WORK REQUIRED. Every line below between the line holding "j := by omega" and the line holding "have : (a :: t).countP", inclusive, should be repeated exactly, and all other lines omitted.

Data extracted from a collection.

______

-- pv_equiv track=rewrite | github.com/MichalPodlaszuk/Edabit_Challenges | Very Hard/Party People Part I.py | party_people
-- ===== SOURCE A (Python) =====
-- def party_people(arr):
--     for i in arr:
--         if i > len(arr):
--             arr.remove(i)
--             return party_people(arr)
--         else:
--             pass
--     return len(arr)
-- ===== SOURCE B (Python) =====
-- def party_people(arr):
--     # Return value only: A mutates arr in place; B leaves it untouched.
--     s = sorted(arr)
--     n = len(s)
--     for L in range(n, 0, -1):
--         if s[L - 1] <= L and (L == n or s[L] > L):
--             return L
--     return 0
-- ===== Notes on version B (the rewrite author's own statement) =====
-- stated objective: faster
-- what changed: A repeatedly rescans the list, removes the first element exceeding the current length and recurses (return value only: A mutates its argument, B does not); B sorts the list once and scans L from n down to 0, returning the largest L whose sorted boundary (s[L-1] <= L and, if L < n, s[L] > L) certifies that exactly L elements are <= L.
import Mathlib
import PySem

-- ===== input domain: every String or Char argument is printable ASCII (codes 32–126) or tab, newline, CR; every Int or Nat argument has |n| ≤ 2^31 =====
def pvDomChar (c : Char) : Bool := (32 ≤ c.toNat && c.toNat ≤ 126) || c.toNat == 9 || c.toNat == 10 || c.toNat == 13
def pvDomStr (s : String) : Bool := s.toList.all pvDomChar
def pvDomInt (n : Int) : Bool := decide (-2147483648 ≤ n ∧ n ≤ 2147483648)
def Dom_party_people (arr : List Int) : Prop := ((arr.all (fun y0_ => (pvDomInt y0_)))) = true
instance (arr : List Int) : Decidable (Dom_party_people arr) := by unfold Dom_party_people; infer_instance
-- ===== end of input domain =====

-- B replaces A's quadratic remove-and-recurse simulation by sort + one descending
-- boundary scan (return value only: A mutates its argument in place, B does not).

-- ===== PORT A =====
-- the for-loop returns at the FIRST element i with i > len(arr); arr.remove(i)
-- removes the first occurrence of i (present, so it cannot raise) = List.erase
def party_people (arr : List Int) : Int :=
  match h : arr.find? (fun i => decide ((arr.length : Int) < i)) with
  | some i => party_people (arr.erase i)
  | none => (arr.length : Int)
termination_by arr.length
decreasing_by
  have hm : i ∈ arr := List.mem_of_find?_eq_some h
  have h1 : 0 < arr.length := List.length_pos_of_mem hm
  have h2 := List.length_erase_of_mem hm
  omega

-- ===== PORT B =====
-- 'for L in range(n, 0, -1)' counting down; s[L-1] and s[L] are always in range
-- (1 ≤ L ≤ n, and s[L] is only read when L ≠ n), so getD with a dummy default is exact
def partyScan (s : List Int) (n : Nat) : Nat → Int
  | 0 => 0
  | L + 1 =>
      if s.getD L 0 ≤ ((L + 1 : Nat) : Int) ∧
         (L + 1 = n ∨ ((L + 1 : Nat) : Int) < s.getD (L + 1) 0) then
        ((L + 1 : Nat) : Int)
      else partyScan s n L

def party_people_alt (arr : List Int) : Int :=
  let s := PySem.List.sorted arr (fun x => x) false
  partyScan s s.length s.length

-- ===== PRECONDITION & SPEC =====
def Spec_party_people (arr : List Int) (out : Int) : Prop := out = party_people_alt arr
instance (arr : List Int) (out : Int) : Decidable (Spec_party_people arr out) := by unfold Spec_party_people; infer_instance

-- ===== CLAIM (what is proved, stated in full; the proofs are below) =====
def Claim_equal_party_people : Prop := ∀ (arr : List Int), Dom_party_people arr → Spec_party_people arr (party_people arr)

-- ===== LEMMAS AND PROOFS =====

-- reference scan: same descending search, but tested by counting in the unsorted list
def gref (arr : List Int) : Nat → Int
  | 0 => 0
  | L + 1 =>
      if arr.countP (fun x => decide (x ≤ ((L + 1 : Nat) : Int))) = L + 1 then ((L + 1 : Nat) : Int)
      else gref arr L

-- monotonicity of a pairwise-≤ list by index
theorem sorted_mono (s : List Int) (hs : s.Pairwise (· ≤ ·)) (i j : Nat)
    (hj : j < s.length) (hij : i ≤ j) : s[i]'(by omega) ≤ s[j] := by
  rcases Nat.lt_or_ge i j with h | h
  · exact (List.pairwise_iff_getElem.mp hs) i j (by omega) hj h
  · have : i = j := by omega
    subst this; exact le_refl _

-- count equation ⟺ the first L elements are ≤ v and the rest are > v
theorem cnt_pref (s : List Int) (hs : s.Pairwise (· ≤ ·)) (v : Int) (L : Nat)
    (hL : L ≤ s.length) :
    (s.countP (fun x => decide (x ≤ v)) = L) ↔
      ((∀ x ∈ s.take L, x ≤ v) ∧ (∀ x ∈ s.drop L, v < x)) := by
  induction s generalizing L with
  | nil =>
      simp at hL; subst hL; simp
  | cons a t ih =>
      rcases List.pairwise_cons.mp hs with ⟨ha, ht⟩
      cases L with
      | zero =>
          simp only [List.take_zero, List.drop_zero]
          constructor
          · intro h0
            have hva : ¬ (a ≤ v) := by
              intro hav
              have : (a :: t).countP (fun x => decide (x ≤ v)) =
                  t.countP (fun x => decide (x ≤ v)) + 1 := by
                simp [hav]
              omega
            refine ⟨by simp, ?_⟩
            intro x hx
            rcases List.mem_cons.mp hx with rfl | hxt
            · omega
            · exact lt_of_lt_of_le (by omega) (ha x hxt)
          · rintro ⟨_, h⟩
            apply List.countP_eq_zero.mpr
            intro x hx
            simp only [decide_eq_true_eq]
            have := h x hx
            omega
      | succ L' =>
          by_cases hav : a ≤ v
          · have hcnt : (a :: t).countP (fun x => decide (x ≤ v)) =
                t.countP (fun x => decide (x ≤ v)) + 1 := by
              simp [hav]
            rw [hcnt, List.take_succ_cons, List.drop_succ_cons]
            constructor
            · intro h
              have h' : t.countP (fun x => decide (x ≤ v)) = L' := by omega
              rcases (ih ht L' (by simpa using hL)).mp h' with ⟨h1, h2⟩
              refine ⟨?_, h2⟩
              intro x hx
              rcases List.mem_cons.mp hx with rfl | hxt
              · exact hav
              · exact h1 x hxt
            · rintro ⟨h1, h2⟩
              have h' := (ih ht L' (by simpa using hL)).mpr
                ⟨fun x hx => h1 x (List.mem_cons_of_mem _ hx), h2⟩
              omega
          · have hcnt : (a :: t).countP (fun x => decide (x ≤ v)) = 0 := by
              apply List.countP_eq_zero.mpr
              intro x hx
              simp only [decide_eq_true_eq]
              rcases List.mem_cons.mp hx with rfl | hxt
              · exact hav
              · intro hxv; exact hav (le_trans (ha x hxt) hxv)
            rw [hcnt, List.take_succ_cons]
            constructor
            · intro h; omega
            · rintro ⟨h1, _⟩
              exact absurd (h1 a (by simp)) hav

-- boundary test on a sorted list ⟺ count equation
theorem cnt_sorted_eq_iff (s : List Int) (hs : s.Pairwise (· ≤ ·)) (v : Int) (L : Nat)
    (hL1 : 1 ≤ L) (hL : L ≤ s.length) :
    (s.countP (fun x => decide (x ≤ v)) = L) ↔
      (s.getD (L - 1) 0 ≤ v ∧ (L = s.length ∨ v < s.getD L 0)) := by
  rw [cnt_pref s hs v L hL]
  have hL1' : L - 1 < s.length := by omega
  rw [List.getD_eq_getElem s 0 hL1']
  constructor
  · rintro ⟨h1, h2⟩
    refine ⟨?_, ?_⟩
    · have hmem : s[L-1] ∈ s.take L := by
        have h' : (s.take L)[L-1]'(by simp; omega) = s[L-1] := List.getElem_take
        rw [← h']; exact List.getElem_mem _
      exact h1 _ hmem
    · rcases Nat.lt_or_ge L s.length with h | h
      · right
        rw [List.getD_eq_getElem s 0 h]
        have hmem : s[L] ∈ s.drop L := by
          have h' : (s.drop L)[0]'(by simp; omega) = s[L] := by simp
          rw [← h']; exact List.getElem_mem _
        exact h2 _ hmem
      · left; omega
  · rintro ⟨h1, h2⟩
    constructor
    · intro x hx
      rcases List.mem_iff_getElem.mp hx with ⟨j, hj, rfl⟩
      have hjL : j < L := by simp at hj; omega
      rw [List.getElem_take]
      exact le_trans (sorted_mono s hs j (L-1) hL1' (by omega)) h1
    · intro x hx
      have hLlen : L < s.length := by
        by_contra hcon
        rw [List.drop_eq_nil_of_le (by omega)] at hx
        simp at hx
      rcases List.mem_iff_getElem.mp hx with ⟨k, hk, rfl⟩
      have hkd : k < s.length - L := by simpa using hk
      have h2' : v < s[L] := by
        rcases h2 with h2 | h2
        · omega
        · rwa [List.getD_eq_getElem s 0 hLlen] at h2
      have h' : (s.drop L)[k]'hk = s[L+k]'(by omega) := by simp
      rw [h']
      exact lt_of_lt_of_le h2' (sorted_mono s hs L (L+k) (by omega) (by omega))

theorem partyScan_eq_gref (arr : List Int) (K : Nat)
    (hK : K ≤ arr.length) :
    partyScan (PySem.List.sorted arr (fun x => x) false)
      (PySem.List.sorted arr (fun x => x) false).length K = gref arr K := by
  induction K with
  | zero => rfl
  | succ K ih =>
      have hs : (PySem.List.sorted arr (fun x => x) false).Pairwise (· ≤ ·) := by
        simpa using PySem.List.sorted_pairwise (xs := arr) (key := fun x => x)
      have hlen : (PySem.List.sorted arr (fun x => x) false).length = arr.length := by
        simpa using PySem.List.length_sorted (xs := arr) (key := fun x => x) (rev := false)
      have hcnt : arr.countP (fun x => decide (x ≤ ((K+1:Nat):Int))) =
          (PySem.List.sorted arr (fun x => x) false).countP (fun x => decide (x ≤ ((K+1:Nat):Int))) :=
        ((PySem.List.sorted_perm (xs := arr) (key := fun x => x) (rev := false)).countP_eq _).symm
      have hiff := cnt_sorted_eq_iff (PySem.List.sorted arr (fun x => x) false) hs
        ((K+1:Nat):Int) (K+1) (by omega) (by omega)
      rw [partyScan, gref, hcnt]
      by_cases hc : (PySem.List.sorted arr (fun x => x) false).getD K 0 ≤ ((K+1:Nat):Int) ∧
          (K+1 = (PySem.List.sorted arr (fun x => x) false).length ∨
            ((K+1:Nat):Int) < (PySem.List.sorted arr (fun x => x) false).getD (K+1) 0)
      · rw [if_pos hc, if_pos (hiff.mpr hc)]
      · rw [if_neg hc, if_neg (fun hcc => hc (hiff.mp hcc)), ih (by omega)]

theorem alt_eq_gref (arr : List Int) :
    party_people_alt arr = gref arr arr.length := by
  have hlen : (PySem.List.sorted arr (fun x => x) false).length = arr.length := by
    simpa using PySem.List.length_sorted (xs := arr) (key := fun x => x) (rev := false)
  unfold party_people_alt
  exact (partyScan_eq_gref arr _ (le_of_eq hlen)).trans (by rw [hlen])

-- removing one element i with i > len(arr) does not change gref below the top level
theorem gref_erase_le (arr : List Int) (i : Int) (hmem : i ∈ arr)
    (hi : (arr.length : Int) < i) :
    ∀ L : Nat, L + 1 ≤ arr.length → gref arr L = gref (arr.erase i) L := by
  intro L
  induction L with
  | zero => intro _; rfl
  | succ L ih =>
      intro hL
      have hperm : arr.Perm (i :: arr.erase i) := List.perm_cons_erase hmem
      have hni : ¬ (i ≤ ((L+1:Nat):Int)) := by
        have h1 : ((L+1:Nat):Int) < (arr.length : Int) := by exact_mod_cast hL
        omega
      have hcnt : arr.countP (fun x => decide (x ≤ ((L+1:Nat):Int))) =
          (arr.erase i).countP (fun x => decide (x ≤ ((L+1:Nat):Int))) := by
        rw [hperm.countP_eq]
        simp [List.countP_cons]
        push_cast at hni
        omega
      rw [gref, gref, hcnt, ih (by omega)]

-- the top level itself is skipped, because the element i > len(arr) breaks the count
theorem gref_top (arr : List Int) (i : Int) (hmem : i ∈ arr)
    (hi : (arr.length : Int) < i) :
    gref arr arr.length = gref arr (arr.length - 1) := by
  have hpos : 0 < arr.length := List.length_pos_of_mem hmem
  obtain ⟨n, hn⟩ : ∃ n, arr.length = n + 1 := ⟨arr.length - 1, by omega⟩
  have hne : arr.countP (fun x => decide (x ≤ ((n+1:Nat):Int))) ≠ n+1 := by
    intro hc
    have hall : ∀ x ∈ arr, decide (x ≤ ((n+1:Nat):Int)) = true :=
      List.countP_eq_length.mp (by rw [hc, hn])
    have := hall i hmem
    simp only [decide_eq_true_eq] at this
    rw [hn] at hi
    push_cast at hi this
    omega
  rw [hn]
  rw [show n + 1 - 1 = n from rfl]
  rw [gref, if_neg hne]

-- when every element is ≤ len(arr), gref returns len(arr)
theorem gref_all (arr : List Int) (hall : ∀ x ∈ arr, x ≤ (arr.length : Int)) :
    gref arr arr.length = (arr.length : Int) := by
  cases hlen : arr.length with
  | zero => simp [gref]
  | succ m =>
      have hc : arr.countP (fun x => decide (x ≤ ((m+1:Nat):Int))) = m+1 := by
        rw [← hlen]
        apply List.countP_eq_length.mpr
        intro x hx
        simp only [decide_eq_true_eq]
        have := hall x hx
        omega
      rw [gref, if_pos hc]

theorem a_eq_gref (arr : List Int) :
    party_people arr = gref arr arr.length := by
  induction arr using party_people.induct with
  | case1 arr i h ih =>
      have hmem : i ∈ arr := List.mem_of_find?_eq_some h
      have hi : (arr.length : Int) < i := by
        have := List.find?_some h
        simp at this
        exact this
      have hpos : 0 < arr.length := List.length_pos_of_mem hmem
      have hlen : (arr.erase i).length = arr.length - 1 := List.length_erase_of_mem hmem
      rw [party_people]
      split
      next j hj =>
        rw [h] at hj
        injection hj with hji
        subst hji
        rw [ih, hlen, ← gref_erase_le arr i hmem hi (arr.length - 1) (by omega),
          ← gref_top arr i hmem hi]
      next hj => rw [h] at hj; cases hj
  | case2 arr h =>
      rw [party_people]
      split
      next j hj => rw [h] at hj; cases hj
      next _ =>
        refine (gref_all arr ?_).symm
        intro x hx
        have := List.find?_eq_none.mp h x hx
        simp at this
        exact this

-- ===== VERDICT (by name: the statement is the Claim_ definition above) =====
theorem party_people_spec : Claim_equal_party_people := by
  intro arr _
  unfold Spec_party_people
  rw [a_eq_gref, alt_eq_gref]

______

WRITTEN REPLY.
  · have : i = j := by omega
    subst this; exact le_refl _

-- count equation ⟺ the first L elements are ≤ v and the rest are > v
theorem cnt_pref (s : List Int) (hs : s.Pairwise (· ≤ ·)) (v : Int) (L : Nat)
    (hL : L ≤ s.length) :
    (s.countP (fun x => decide (x ≤ v)) = L) ↔
      ((∀ x ∈ s.take L, x ≤ v) ∧ (∀ x ∈ s.drop L, v < x)) := by
  induction s generalizing L with
  | nil =>
      simp at hL; subst hL; simp
  | cons a t ih =>
      rcases List.pairwise_cons.mp hs with ⟨ha, ht⟩
      cases L with
      | zero =>
          simp only [List.take_zero, List.drop_zero]
          constructor
          · intro h0
            have hva : ¬ (a ≤ v) := by
              intro hav
              have : (a :: t).countP (fun x => decide (x ≤ v)) =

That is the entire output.